Wir fieberten mit ihnen, sie begeisterten uns. Nie vergesse ich, wie in den späten 30er Jahren das Schlußdreieck Hermann "Thesi" Petersen - Wilhelm Eckholdt und Bernhard Nissen seine Strafraum "reinfegte". In jenen Tagen stand einmal im Kieler Kurier nach einem 18er Auswärtsspiel zu lesen: "Nissen/Eckholdt von Husum 18 sind mittlerweile in der Schleswig-Holsteinischen Bezirksliga als das beste Verteidigerpaar anzusehen, und von allen Gegnern gefürchtet." Hierzu muß ich einflechten daß mein Freund Heinrich "Heine" Speck und ich uns über Jahre hinweg von jedem Spiel der Ligamannschaft Resultate, Spielberichte und Bilder aus allen zu ergatternden Zeitungen ausschnitten und mit Zwischen- und Abschlußtabellen fein säuberlich, in extra hierfür gekaufte Hefte einklebten. Jeder für sich natürlich. Ich habe dieses "Berichtsheft über 18" während des ganzen Krieges bei mir gehabt und sehr oft darin gelesen. Leider ist es mir doch noch 1944 verloren gegangen und liegt irgendwo in einem nordnorwegischen Fjord, und damit auch viele schöne Erinnerungsbilder, mit denen ich diese Aufzeichnungen gerne aufgelockert hätte.
Ja, es waren schon begeisternde Fußballzeiten damals auf dem schönen "Tribünen-Sportplatz Marienhof". Welcher Verein hatte damals schon so eine feine gepflegte Platzanlage. Und wenn ich an die Tribüne denke, dann fallen mir auch gleich wieder all die alten Stammbesucher ein, die dazu gehörten wie der Ball zum Spiel. Es ist nicht möglich alle aufzuzählen, viele kannte man eben, ohne ihre Namen zu wissen oder zu behalten. Aber ein paar kann man nicht übergehen, sie gehörten mit ihren Originalitäten dazu wie das Salz zur Suppe, sie würzten das sonntägliche Fluidum auf dem 18-Platz, und man kannte sie wie z.B. Heine P oder Martin P.
Da waren Ludwig "Luden" Schmüser, Max Struve oder "Püttjer" Hansen, Waldemar Lange und Bäckermeister Bruhn, Bäcker Schüler oder Zeitungsmann Ludwig Thoms, der alte Bostedt, Hans Bischoff oder der schalkhafte Max Herrmann, alle immer zu einem Spaß aufgelegt oder - um Heine P richtig "scharfzumachen", daß er so richtig in Fahrt kam.

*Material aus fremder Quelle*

-- pv_equiv track=rewrite | github.com/Indy275/suitabilityassessment | plotting/plot_pred.py | translate_names
-- ===== SOURCE A (Python) =====
-- def translate_names(words):
--     to_replace = ['Lng', 'Lat', 'Overstromingsbeeld primaire keringen', 'Overstromingsbeeld regionale keringen',
--                   'Bodemdaling Huidig', 'inundatiediepte T100',
--                   'Bodemberging bij grondwaterstand gelijk aan streefpeil']
--     replace_with = ['Longitude', 'Latitude', 'Flooding risk of primary embankments',
--                     'Flooding risk of regional embankments', 'Ground subsidence',
--                     'Bottlenecks excessive rainwater', 'Soil water storage capacity']
--     for rep, width in zip(to_replace, replace_with):
--         words = [w.replace(rep, width) for w in words]
--     return words
-- ===== SOURCE B (Python) =====
-- def translate_names(words):
--     table = {'Lng': 'Longitude',
--              'Lat': 'Latitude',
--              'Overstromingsbeeld primaire keringen': 'Flooding risk of primary embankments',
--              'Overstromingsbeeld regionale keringen': 'Flooding risk of regional embankments',
--              'Bodemdaling Huidig': 'Ground subsidence',
--              'inundatiediepte T100': 'Bottlenecks excessive rainwater',
--              'Bodemberging bij grondwaterstand gelijk aan streefpeil': 'Soil water storage capacity'}
--     items = list(table.items())
--
--     def tr(w):
--         out = []
--         i = 0
--         n = len(w)
--         while i < n:
--             for d, e in items:
--                 if w.startswith(d, i):
--                     out.append(e)
--                     i += len(d)
--                     break
--             else:
--                 out.append(w[i])
--                 i += 1
--         return ''.join(out)
--
--     return [tr(w) for w in words]
-- ===== Notes on version B (the rewrite author's own statement) =====
-- stated objective: alternative
-- what changed: Replaces A's seven sequential whole-list .replace passes with a single left-to-right scan per word that substitutes the first matching Dutch phrase from a table at each position (sound because no phrase overlaps another phrase or any replacement); same asymptotic cost, different algorithm.
import Mathlib
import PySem
-- B: searching loops
theorem muLoopB_spec (X : Int) (i : Nat) :
    ∀ (fuel m j : Nat), j ≤ fuel →
      iterB (m + j) X = iterB ((m + j) + i) X →
      ∃ μ : Nat, m ≤ μ ∧ μ ≤ m + j ∧
        muLoopB fuel (iterB m X) (iterB (m + i) X) (m : Int) = (iterB μ X, (μ : Int)) ∧
        iterB μ X = iterB (μ + i) X := by
  intro fuel
  induction fuel with
  | zero =>
      intro m j hj hP
      have hj0 : j = 0 := by omega
      subst hj0
      exact ⟨m, le_refl m, by omega, rfl, by simpa using hP⟩
  | succ f ih =>
      intro m j hj hP
      by_cases hpq : iterB m X = iterB (m + i) X
      · exact ⟨m, le_refl m, by omega, by simp [muLoopB, hpq], hpq⟩
      · have hj1 : 1 ≤ j := by
          by_contra hc
          have : j = 0 := by omega
          subst this
          exact hpq (by simpa using hP)
        have hP' : iterB ((m + 1) + (j - 1)) X = iterB (((m + 1) + (j - 1)) + i) X := by
          have e : (m + 1) + (j - 1) = m + j := by omega
          rw [e]; exact hP
        obtain ⟨μ, h1, h2, h3, h4⟩ := ih (m + 1) (j - 1) (by omega) hP'
        refine ⟨μ, by omega, by omega, ?_, h4⟩
        rw [show muLoopB (f + 1) (iterB m X) (iterB (m + i) X) (m : Int)
              = muLoopB f (nxtB (iterB m X)) (nxtB (iterB (m + i) X)) ((m : Int) + 1) by
            simp [muLoopB, hpq]]
        have e1 : nxtB (iterB m X) = iterB (m + 1) X := (iterB_succ' m X).symm
        have e2 : nxtB (iterB (m + i) X) = iterB ((m + 1) + i) X := by
          rw [← iterB_succ']; congr 1; omega
        have e3 : ((m : Int) + 1) = (((m + 1 : Nat)) : Int) := by push_cast; ring
        rw [e1, e2, e3, h3]

theorem lamLoopB_spec (X : Int) (μ : Nat) :
    ∀ (fuel l j : Nat), 1 ≤ l → j ≤ fuel →
      iterB (μ + (l + j)) X = iterB μ X →
      ∃ lam : Nat, l ≤ lam ∧ 1 ≤ lam ∧
        lamLoopB fuel (iterB (μ + l) X) (iterB μ X) (l : Int) = (lam : Int) ∧
        iterB (μ + lam) X = iterB μ X := by
  intro fuel
  induction fuel with
  | zero =>
      intro l j hl hj hP
      have hj0 : j = 0 := by omega
      subst hj0
      exact ⟨l, le_refl l, hl, rfl, by simpa using hP⟩
  | succ f ih =>
      intro l j hl hj hP
      by_cases hpq : iterB (μ + l) X = iterB μ X
      · exact ⟨l, le_refl l, hl, by simp [lamLoopB, hpq], hpq⟩
      · have hj1 : 1 ≤ j := by
          by_contra hc
          have : j = 0 := by omega
          subst this
          exact hpq (by simpa using hP)
        have hP' : iterB (μ + ((l + 1) + (j - 1))) X = iterB μ X := by
          have e : (l + 1) + (j - 1) = l + j := by omega
          rw [e]; exact hP
        obtain ⟨lam, h1, h2, h3, h4⟩ := ih (l + 1) (j - 1) (by omega) (by omega) hP'
        refine ⟨lam, by omega, h2, ?_, h4⟩
        rw [show lamLoopB (f + 1) (iterB (μ + l) X) (iterB μ X) (l : Int)
              = lamLoopB f (nxtB (iterB (μ + l) X)) (iterB μ X) ((l : Int) + 1) by
            simp [lamLoopB, hpq]]
        have e1 : nxtB (iterB (μ + l) X) = iterB (μ + (l + 1)) X := by
          rw [show μ + (l + 1) = (μ + l) + 1 by omega, iterB_succ']
        have e3 : ((l : Int) + 1) = (((l + 1 : Nat)) : Int) := by push_cast; ring
        rw [e1, e3, h3]

theorem recoverB_eq (X N : Int) (i : Nat) (hi : 1 ≤ i) (hin : i ≤ N.toNat) (hN : 0 < N)
    (h : iterB i X = iterB (2 * i) X) :
    recoverB X N (iterB i X) = iterB N.toNat X := by
  set n := N.toNat with hn
  have hNn : N = (n : Int) := by omega
  have hP : iterB (0 + i) X = iterB ((0 + i) + i) X := by
    simpa [two_mul] using h
  obtain ⟨μ, hm0, hmi, hmu, hPμ⟩ := muLoopB_spec X i n 0 i hin hP
  have hmu' : muLoopB n X (iterB i X) 0 = (iterB μ X, (μ : Int)) := by
    simpa [iterB] using hmu
  have hQ : iterB (μ + (1 + (i - 1))) X = iterB μ X := by
    rw [show 1 + (i - 1) = i by omega]; exact hPμ.symm
  obtain ⟨lam, hl1, hl2, hlam, hQl⟩ := lamLoopB_spec X μ n 1 (i - 1) le_rfl (by omega) hQ
  have hlam' : lamLoopB n (nxtB (iterB μ X)) (iterB μ X) 1 = (lam : Int) := by
    have e1 : iterB (μ + 1) X = nxtB (iterB μ X) := by rw [iterB_succ']
    rw [← e1]
    simpa using hlam
  have hmod : (PySem.Int.mod (N - (μ : Int)) (lam : Int)).toNat = (n - μ) % lam := by
    rw [PySem.Int.mod_eq_emod_of_pos (by exact_mod_cast hl2), hNn]
    have e1 : (n : Int) - (μ : Int) = ((n - μ : Nat) : Int) := by omega
    rw [e1, ← Int.natCast_mod]
    omega
  show (let pm := muLoopB n X (iterB i X) 0
        let lam' := lamLoopB n (nxtB pm.1) pm.1 1
        iterB (PySem.Int.mod (N - pm.2) lam').toNat pm.1) = iterB n X
  rw [hmu']
  show iterB (PySem.Int.mod (N - (μ : Int)) (lamLoopB n (nxtB (iterB μ X)) (iterB μ X) 1)).toNat (iterB μ X) = iterB n X
  rw [hlam', hmod, ← iterB_add]
  exact reduce_mod X μ lam n hQl.symm (by omega)

theorem floydGo_eq (X N : Int) (hN : 0 < N) :
    ∀ (fuel i : Nat), 1 ≤ i → i + fuel = N.toNat →
      floydGo X N fuel (iterB i X) (iterB (2 * i) X) = iterB N.toNat X := by
  intro fuel
  induction fuel with
  | zero =>
      intro i hi hsum
      show (if iterB i X = iterB (2 * i) X then recoverB X N (iterB i X) else iterB i X) = _
      split_ifs with heq
      · exact recoverB_eq X N i hi (by omega) hN heq
      · rw [show i = N.toNat by omega]
  | succ f ih =>
      intro i hi hsum
      show (if iterB i X = iterB (2 * i) X then recoverB X N (iterB i X)
            else floydGo X N f (nxtB (iterB i X)) (nxtB (nxtB (iterB (2 * i) X)))) = _
      split_ifs with heq
      · exact recoverB_eq X N i hi (by omega) hN heq
      · have e1 : nxtB (iterB i X) = iterB (i + 1) X := (iterB_succ' i X).symm
        have e2 : nxtB (nxtB (iterB (2 * i) X)) = iterB (2 * (i + 1)) X := by
          rw [show 2 * (i + 1) = (2 * i + 1) + 1 by ring, iterB_succ', iterB_succ']
        rw [e1, e2]
        exact ih (i + 1) (by omega) (by omega)

theorem solve_eq_iter (X N : Int) : solve X N = iterB N.toNat X := by
  unfold solve
  have h1 : ([X] : List Int) = iterList X (0 + 1) := by simp [iterList, iterB]
  rw [h1]
  apply solveGo_eq X N N.toNat 0
  · omega
  · intro y
    rw [PySem.Set.contains_iff, PySem.Set.mem_ofList, ← h1]

theorem solve_alt_eq_iter (X N : Int) : solve_alt X N = iterB N.toNat X := by
  unfold solve_alt
  split_ifs with hle
  · rw [show N.toNat = 0 by omega]; rfl
  · have hN : 0 < N := by omega
    rw [show nxtB (nxtB X) = iterB (2 * 1) X from rfl,
        show nxtB X = iterB 1 X from rfl]
    exact floydGo_eq X N hN (N.toNat - 1) 1 le_rfl (by omega)

-- ===== VERDICT (by name: the statement is the Claim_ definition above) =====
theorem solve_spec : Claim_equal_solve := by
  intro X N _
  show solve X N = solve_alt X N
  rw [solve_eq_iter, solve_alt_eq_iter]
-- pv_equiv track=rewrite | github.com/Hponky/Diseno-de-algoritmos-con-grafos | backend/generators/graph_probability.py | primera_particion
-- ===== SOURCE A (Python) =====
-- def primera_particion(resultado1):
--     div = False
--     destinos1 = []
--     origenes1 = []
--     for i in range(len(resultado1)):
--         if resultado1[i] == '|':
--             div = True
--         else:
--             if resultado1[i] != ' ' and not div:
--                 destinos1.append(resultado1[i])
--             if resultado1[i] != ' ' and div:
--                 origenes1.append(resultado1[i])
--     return destinos1, origenes1
-- ===== SOURCE B (Python) =====
-- def primera_particion(resultado1):
--     # Right-to-left sweep with a single accumulator: non-space chars collect in
--     # `acc`; each '|' flushes acc into origenes1 (so everything right of the
--     # first '|' ends up there); what is left in acc at the end is destinos1.
--     acc = []
--     origenes1 = []
--     for c in reversed(resultado1):
--         if c == '|':
--             origenes1.extend(acc)
--             acc = []
--         elif c != ' ':
--             acc.append(c)
--     acc.reverse()
--     origenes1.reverse()
--     return acc, origenes1
-- ===== Notes on version B (the rewrite author's own statement) =====
-- stated objective: alternative
-- what changed: Replaces the forward flag-driven pass by a right-to-left sweep with a single accumulator that is flushed into origenes1 at each separator, so characters after the first separator migrate there and the residue is destinos1; no div flag and no split point computed, and avoiding per-index subscripting gives a constant-factor speedup.
import Mathlib
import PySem

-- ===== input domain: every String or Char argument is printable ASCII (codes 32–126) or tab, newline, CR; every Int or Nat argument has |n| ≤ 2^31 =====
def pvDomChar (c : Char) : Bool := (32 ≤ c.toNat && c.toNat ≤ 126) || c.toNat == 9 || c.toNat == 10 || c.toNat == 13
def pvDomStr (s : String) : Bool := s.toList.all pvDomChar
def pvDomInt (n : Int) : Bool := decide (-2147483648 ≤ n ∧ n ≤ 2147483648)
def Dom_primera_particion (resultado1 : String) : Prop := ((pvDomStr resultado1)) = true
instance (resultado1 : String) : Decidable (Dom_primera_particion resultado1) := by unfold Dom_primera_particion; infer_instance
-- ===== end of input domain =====

-- B replaces A's forward flag-driven pass by a right-to-left sweep whose accumulator is
-- flushed into origenes1 at every separator (alternative decomposition; return value only).

-- ===== PORT A =====
-- A iterates i over range(len(resultado1)) reading resultado1[i]; ported as the same
-- left-to-right traversal of the characters with the same (div, destinos1, origenes1) state.
def pvLoopA : List Char → Bool → List String → List String → List String × List String
  | [], _, d, o => (d, o)
  | c :: cs, div, d, o =>
    if c = '|' then pvLoopA cs true d o
    else
      pvLoopA cs div
        (if c ≠ ' ' ∧ div = false then d ++ [String.singleton c] else d)
        (if c ≠ ' ' ∧ div = true then o ++ [String.singleton c] else o)

def primera_particion (resultado1 : String) : List String × List String :=
  pvLoopA resultado1.toList false [] []

-- ===== PORT B =====
-- B's loop over reversed(resultado1): acc collects non-space chars, '|' flushes acc into o.
def pvLoopB : List Char → List Char → List Char → List Char × List Char
  | [], acc, o => (acc, o)
  | c :: cs, acc, o =>
    if c = '|' then pvLoopB cs [] (o ++ acc)
    else if c = ' ' then pvLoopB cs acc o
    else pvLoopB cs (acc ++ [c]) o

def primera_particion_alt (resultado1 : String) : List String × List String :=
  let p := pvLoopB resultado1.toList.reverse [] []
  ((p.1.reverse).map String.singleton, (p.2.reverse).map String.singleton)

-- ===== PRECONDITION & SPEC =====
def Spec_primera_particion (resultado1 : String) (out : List String × List String) : Prop := out = primera_particion_alt resultado1
instance (resultado1 : String) (out : List String × List String) : Decidable (Spec_primera_particion resultado1 out) := by unfold Spec_primera_particion; infer_instance

-- ===== CLAIM (what is proved, stated in full; the proofs are below) =====
def Claim_equal_primera_particion : Prop := ∀ (resultado1 : String), Dom_primera_particion resultado1 → Spec_primera_particion resultado1 (primera_particion resultado1)

-- ===== LEMMAS AND PROOFS =====
theorem pvLoopA_true (cs : List Char) (d o : List String) :
    pvLoopA cs true d o = (d, o ++ (cs.filter (fun c => c ≠ ' ' ∧ c ≠ '|')).map String.singleton) := by
  induction cs generalizing o with
  | nil => simp [pvLoopA]
  | cons c cs ih =>
    by_cases hb : c = '|'
    · simp [pvLoopA, hb, ih]
    · by_cases hs : c = ' '
      · simp [pvLoopA, hs, ih]
      · simp [pvLoopA, hb, hs, ih]

theorem pvLoopA_false (cs : List Char) (d o : List String) :
    pvLoopA cs false d o =
      (d ++ ((cs.takeWhile (fun c => c ≠ '|')).filter (fun c => c ≠ ' ')).map String.singleton,
       o ++ (((cs.dropWhile (fun c => c ≠ '|')).drop 1).filter (fun c => c ≠ ' ' ∧ c ≠ '|')).map String.singleton) := by
  induction cs generalizing d with
  | nil => simp [pvLoopA]
  | cons c cs ih =>
    by_cases hb : c = '|'
    · simp [pvLoopA, hb, pvLoopA_true]
    · by_cases hs : c = ' '
      · simp [pvLoopA, hs, ih, List.takeWhile, List.dropWhile]
      · simp [pvLoopA, hb, hs, ih, List.takeWhile, List.dropWhile]

theorem pvLoopB_append (r₁ r₂ acc o : List Char) :
    pvLoopB (r₁ ++ r₂) acc o =
      pvLoopB r₂ (pvLoopB r₁ acc o).1 (pvLoopB r₁ acc o).2 := by
  induction r₁ generalizing acc o with
  | nil => simp [pvLoopB]
  | cons c cs ih =>
    by_cases hb : c = '|'
    · simp [pvLoopB, hb, ih]
    · by_cases hs : c = ' '
      · simp [pvLoopB, hs, ih]
      · simp [pvLoopB, hb, hs, ih]

-- the space-and-bar-free chars of cs are those before the first '|' (space-free) then those after it
theorem pv_flush (cs : List Char) :
    cs.filter (fun c => c ≠ ' ' ∧ c ≠ '|') =
      (cs.takeWhile (fun c => c ≠ '|')).filter (fun c => c ≠ ' ')
        ++ ((cs.dropWhile (fun c => c ≠ '|')).drop 1).filter (fun c => c ≠ ' ' ∧ c ≠ '|') := by
  induction cs with
  | nil => simp
  | cons c cs ih =>
    by_cases hb : c = '|'
    · simp [hb, List.takeWhile, List.dropWhile]
    · by_cases hs : c = ' '
      · simp [hs, List.takeWhile, List.dropWhile]
        simpa using ih
      · simp [hb, hs, List.takeWhile, List.dropWhile]
        simpa using ih

-- closed form of B's reversed sweep, stated over the forward list t
theorem pvLoopB_closed (t : List Char) :
    pvLoopB t.reverse [] [] =
      (((t.takeWhile (fun c => c ≠ '|')).filter (fun c => c ≠ ' ')).reverse,
       (((t.dropWhile (fun c => c ≠ '|')).drop 1).filter (fun c => c ≠ ' ' ∧ c ≠ '|')).reverse) := by
  induction t with
  | nil => simp [pvLoopB]
  | cons c cs ih =>
    rw [List.reverse_cons, pvLoopB_append, ih]
    by_cases hb : c = '|'
    · have h := pv_flush cs
      simp at h
      simp [pvLoopB, hb, List.takeWhile, List.dropWhile, h]
    · by_cases hs : c = ' '
      · simp [pvLoopB, hs, List.takeWhile, List.dropWhile]
      · simp [pvLoopB, hb, hs, List.takeWhile, List.dropWhile]

-- ===== VERDICT (by name: the statement is the Claim_ definition above) =====
theorem primera_particion_spec : Claim_equal_primera_particion := by
  intro s _
  unfold Spec_primera_particion primera_particion primera_particion_alt
  simp [pvLoopA_false, pvLoopB_closed]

Oh, wir Jungs hatten für all diese humorvollen "Nebensächlichkeiten" ein feines Ohr, dabei war alles so urgemütlich, trotz spannender Spiele. Zwischendurch ärgerten wir dann - meistens, wenn unsere Liga in Rückstand lag - in der Halbzeit den alten "Strohmeier" (oder hett he so ähnli heten). Er war damals schon ein alter Mann, er stand grundsätzlich rechts der Tribüne mit "Klubben an de Föt und wiite Strümp an". Er spielte immer so mit, daß man am Spielschluß hätte meinen können, hier wäre eine Wühlmaus am Wirken gewesen, solche Löcher zeichneten seinen Stammplatz aus, weil er bei jedem vermeintlichen Torschuß mitschoß. Nun, wenn 18 in Rückstand lag, "denn ging dat los, henn no Opa Strohmeier, 'Achtein verleert, Achtein verleert!'". Aber gleich einen gehörigen Sicherheitsabstand zwischen ihm und uns, denn er war schnell - und wie schnell. "Achtein verleert, Achtein!" Wir wünschten es ja selber am wenigsten, aber er sah dann wohl von unseren Vereinsfarben blau-weiß-rot nur die letzte. "Und denn schmet he de Klubben achter sick, und denn achter uns. Denn gingen so tein bet twinti Jungs op de Loop, denn wehe, wenn he een bi de Büx kreech (einmal erwischte er Kurt Fentzahn), de kreech dann von wegen 'Achtein verleert'!"
Ja, das waren Originale, die es immer und überall gibt. Es waren von uns keine Bösartigkeiten, sollten wenigstens keine sein. Es gehörte eben dazu. Später habe ich oft über diesen alten Mann nachgedacht, wie hat er 18 wohl geliebt?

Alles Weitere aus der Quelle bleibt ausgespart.